-- pv_equiv track=rewrite | github.com/i2bc/ORFmine | venv-3.9/lib/python3.9/site-packages/pyHCA/core/annotateHCA.py | _transformSequence
-- ===== SOURCE A (Python) =====
-- def _transformSequence(seq, low_complexity=[], hydrophobe="YIMLFWVC"):
--     """ transforme amino acid string chain into kind of HCA code as 1-> YIMLFWV  P-> P  0-> other
--
--     Parameters
--     ----------
--     seq ; string
--         amino acid sequence
--     low_complexity ; list
--         list of positions of low complexity
--     hydrophobe: string
--         define hydrophobic residue used by the HCA method
--     Return
--     ------
--     setrans : string
--         code of the sequence as a string chain such as 1-> YIMLFWV  P-> P  0-> other
--     """
--     #===========================================================================
--     # get the binary code
--     # 1-> YIMLFWV
--     # P-> P
--     # * -> *
--     # 0-> other
--     #===========================================================================
--     seqtrans = ""
--     for ite, aa in enumerate(seq):
--         AA = aa.upper()
--         if low_complexity and ite+1 in low_complexity:
--             seqtrans += "0"
--         elif AA  in hydrophobe:
--             seqtrans += "1"
--         elif AA == "P":
--             seqtrans += "P"
--         elif AA == "*": #stop
--             seqtrans += "*"
--         else:
--             seqtrans += "0"
--     return seqtrans
-- ===== SOURCE B (Python) =====
-- def _transformSequence(seq, low_complexity=[], hydrophobe="YIMLFWVC"):
--     # One pass to classify, then one pass over the low-complexity positions to mask.
--     code = []
--     for aa in seq:
--         AA = aa.upper()
--         if AA in hydrophobe:
--             code.append("1")
--         elif AA == "P":
--             code.append("P")
--         elif AA == "*":
--             code.append("*")
--         else:
--             code.append("0")
--     n = len(seq)
--     for p in low_complexity:
--         if 1 <= p <= n:
--             code[p - 1] = "0"
--     return "".join(code)
-- ===== Notes on version B (the rewrite author's own statement) =====
-- stated objective: faster
-- what changed: Instead of A's single loop that scans low_complexity for membership at every residue, B classifies each residue in one pass into a list and then iterates over low_complexity itself, masking each in-range position to the zero code before joining.
import Mathlib
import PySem

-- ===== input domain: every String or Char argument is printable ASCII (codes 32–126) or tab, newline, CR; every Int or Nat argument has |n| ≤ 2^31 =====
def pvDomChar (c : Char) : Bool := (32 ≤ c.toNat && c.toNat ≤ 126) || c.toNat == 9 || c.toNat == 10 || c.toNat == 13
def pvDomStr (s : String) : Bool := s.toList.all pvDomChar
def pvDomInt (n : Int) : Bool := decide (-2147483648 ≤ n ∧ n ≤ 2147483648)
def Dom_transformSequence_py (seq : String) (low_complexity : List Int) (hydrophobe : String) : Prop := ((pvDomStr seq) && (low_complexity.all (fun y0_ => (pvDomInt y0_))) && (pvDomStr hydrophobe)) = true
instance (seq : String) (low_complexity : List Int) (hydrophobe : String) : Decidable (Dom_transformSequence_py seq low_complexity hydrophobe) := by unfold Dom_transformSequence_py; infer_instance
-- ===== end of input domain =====

-- B replaces A's per-character membership scan of low_complexity with a single classify
-- pass followed by one masking pass over low_complexity itself (O(n+m) vs O(n·m)).

-- ===== PORT A =====
def transformSequence_py (seq : String) (low_complexity : List Int) (hydrophobe : String) : String :=
  String.ofList ((PySem.List.enumerate seq.toList).foldl (fun seqtrans p =>
    let AA := PySem.Chars.upper [p.2]
    if low_complexity ≠ [] ∧ (p.1 + 1) ∈ low_complexity then seqtrans ++ ['0']
    else if PySem.Chars.isIn AA hydrophobe.toList then seqtrans ++ ['1']
    else if AA = ['P'] then seqtrans ++ ['P']
    else if AA = ['*'] then seqtrans ++ ['*']
    else seqtrans ++ ['0']) [])

-- ===== PORT B =====
-- classification of one residue (B's first pass, per character)
def pvClassify (hydrophobe : List Char) (aa : Char) : Char :=
  let AA := PySem.Chars.upper [aa]
  if PySem.Chars.isIn AA hydrophobe then '1'
  else if AA = ['P'] then 'P'
  else if AA = ['*'] then '*'
  else '0'

def transformSequence_py_alt (seq : String) (low_complexity : List Int) (hydrophobe : String) : String :=
  let code := seq.toList.map (pvClassify hydrophobe.toList)
  let n : Int := PySem.Str.len seq
  String.ofList (low_complexity.foldl (fun c p =>
    if 1 ≤ p ∧ p ≤ n then PySem.List.pySetD c (p - 1) '0' else c) code)

-- ===== PRECONDITION & SPEC =====
def Spec_transformSequence_py (seq : String) (low_complexity : List Int) (hydrophobe : String) (out : String) : Prop := out = transformSequence_py_alt seq low_complexity hydrophobe
instance (seq : String) (low_complexity : List Int) (hydrophobe : String) (out : String) : Decidable (Spec_transformSequence_py seq low_complexity hydrophobe out) := by unfold Spec_transformSequence_py; infer_instance

-- ===== CLAIM (what is proved, stated in full; the proofs are below) =====
def Claim_equal_transformSequence_py : Prop := ∀ (seq : String) (low_complexity : List Int) (hydrophobe : String), Dom_transformSequence_py seq low_complexity hydrophobe → Spec_transformSequence_py seq low_complexity hydrophobe (transformSequence_py seq low_complexity hydrophobe)

-- ===== LEMMAS AND PROOFS =====

-- the per-position value A produces, as a function of (index, char)
def pvAChar (low : List Int) (hyd : List Char) (p : Int × Char) : Char :=
  if low ≠ [] ∧ (p.1 + 1) ∈ low then '0' else pvClassify hyd p.2

lemma pvA_fold_eq_map (low : List Int) (hyd : List Char) (l : List (Int × Char)) (acc : List Char) :
    l.foldl (fun seqtrans p =>
      let AA := PySem.Chars.upper [p.2]
      if low ≠ [] ∧ (p.1 + 1) ∈ low then seqtrans ++ ['0']
      else if PySem.Chars.isIn AA hyd then seqtrans ++ ['1']
      else if AA = ['P'] then seqtrans ++ ['P']
      else if AA = ['*'] then seqtrans ++ ['*']
      else seqtrans ++ ['0']) acc = acc ++ l.map (pvAChar low hyd) := by
  have h : (fun (seqtrans : List Char) (p : Int × Char) =>
      let AA := PySem.Chars.upper [p.2]
      if low ≠ [] ∧ (p.1 + 1) ∈ low then seqtrans ++ ['0']
      else if PySem.Chars.isIn AA hyd then seqtrans ++ ['1']
      else if AA = ['P'] then seqtrans ++ ['P']
      else if AA = ['*'] then seqtrans ++ ['*']
      else seqtrans ++ ['0'])
      = fun seqtrans p => seqtrans ++ [pvAChar low hyd p] := by
    funext seqtrans p
    simp only [pvAChar, pvClassify]
    split_ifs <;> rfl
  rw [h, PySem.List.foldl_append_singleton_eq_map]

-- B's masking pass preserves the length of the code list
lemma pvMask_length (n : Int) (low : List Int) (code : List Char) :
    (low.foldl (fun code p =>
      if 1 ≤ p ∧ p ≤ n then PySem.List.pySetD code (p - 1) '0' else code) code).length
      = code.length := by
  induction low generalizing code with
  | nil => rfl
  | cons x low ih =>
    simp only [List.foldl_cons]
    rw [ih]
    split_ifs
    · simp [PySem.List.length_pySetD]
    · rfl

-- what B's masking pass leaves at index i
lemma pvMask_get (n : Int) (low : List Int) (code : List Char) (hn : n = code.length)
    (i : Nat) (hi : i < code.length) :
    (low.foldl (fun c p =>
      if 1 ≤ p ∧ p ≤ n then PySem.List.pySetD c (p - 1) '0' else c) code)[i]?
      = if ((i : Int) + 1) ∈ low then some '0' else code[i]? := by
  induction low generalizing code with
  | nil => simp
  | cons x low ih =>
    simp only [List.foldl_cons]
    set code' := if 1 ≤ x ∧ x ≤ n then PySem.List.pySetD code (x - 1) '0' else code with hc'
    have hlen : code'.length = code.length := by
      rw [hc']; split_ifs
      · simp [PySem.List.length_pySetD]
      · rfl
    rw [ih code' (by omega) (hlen ▸ hi)]
    by_cases hx : x = (i : Int) + 1
    · have hmem : ((i : Int) + 1) ∈ x :: low := by simp [hx]
      have hget : code'[i]? = some '0' := by
        rw [hc']
        have : (1 ≤ x ∧ x ≤ n) := by constructor <;> omega
        rw [if_pos this]
        have hx1 : x - 1 = ((i : Nat) : Int) := by omega
        rw [hx1, PySem.List.pySetD_natCast]
        simp [hi]
      by_cases hm : ((i : Int) + 1) ∈ low <;> simp [hm, hmem, hget]
    · have hget : code'[i]? = code[i]? := by
        rw [hc']; split_ifs with hg
        · rw [PySem.List.pySetD_of_nonneg code '0' (show (0:Int) ≤ x - 1 by omega)]
          rw [List.getElem?_set_ne]
          omega
        · rfl
      have hmem : (((i : Int) + 1) ∈ x :: low) ↔ (((i : Int) + 1) ∈ low) := by
        simp [List.mem_cons]
        intro h; exact absurd h.symm hx
      by_cases hm : ((i : Int) + 1) ∈ low <;> simp [hm, hget, hmem]

-- ===== VERDICT (by name: the statement is the Claim_ definition above) =====
theorem transformSequence_py_spec : Claim_equal_transformSequence_py := by
  intro seq low hyd _
  simp only [Spec_transformSequence_py, transformSequence_py, transformSequence_py_alt]
  rw [pvA_fold_eq_map, List.nil_append]
  apply congrArg String.ofList
  have hmask := pvMask_get (PySem.Str.len seq) low (seq.toList.map (pvClassify hyd.toList))
    (by simp [PySem.Str.len_eq])
  have hlenB := pvMask_length (PySem.Str.len seq) low (seq.toList.map (pvClassify hyd.toList))
  apply List.ext_getElem?
  intro i
  by_cases hi : i < seq.toList.length
  · rw [hmask i (by simpa using hi)]
    rw [List.getElem?_map, PySem.List.getElem?_enumerate, List.getElem?_eq_getElem hi]
    by_cases hm : ((i : Int) + 1) ∈ low
    · have hne : low ≠ [] := List.ne_nil_of_mem hm
      simp [pvAChar, hm, hne]
    · simp [pvAChar, hm]
      exact ⟨_, List.getElem?_eq_getElem hi, rfl⟩
  · rw [List.getElem?_eq_none, List.getElem?_eq_none]
    · rw [hlenB]; simp only [List.length_map]; omega
    · simp only [List.length_map, PySem.List.length_enumerate]; omega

*Task goal:* Check each line of the listing for "only", and copy the ones that hold it.

*Completed exercise:*
    simp only [pvAChar, pvClassify]
    simp only [List.foldl_cons]
    simp only [List.foldl_cons]
  simp only [Spec_transformSequence_py, transformSequence_py, transformSequence_py_alt]
    · rw [hlenB]; simp only [List.length_map]; omega
    · simp only [List.length_map, PySem.List.length_enumerate]; omega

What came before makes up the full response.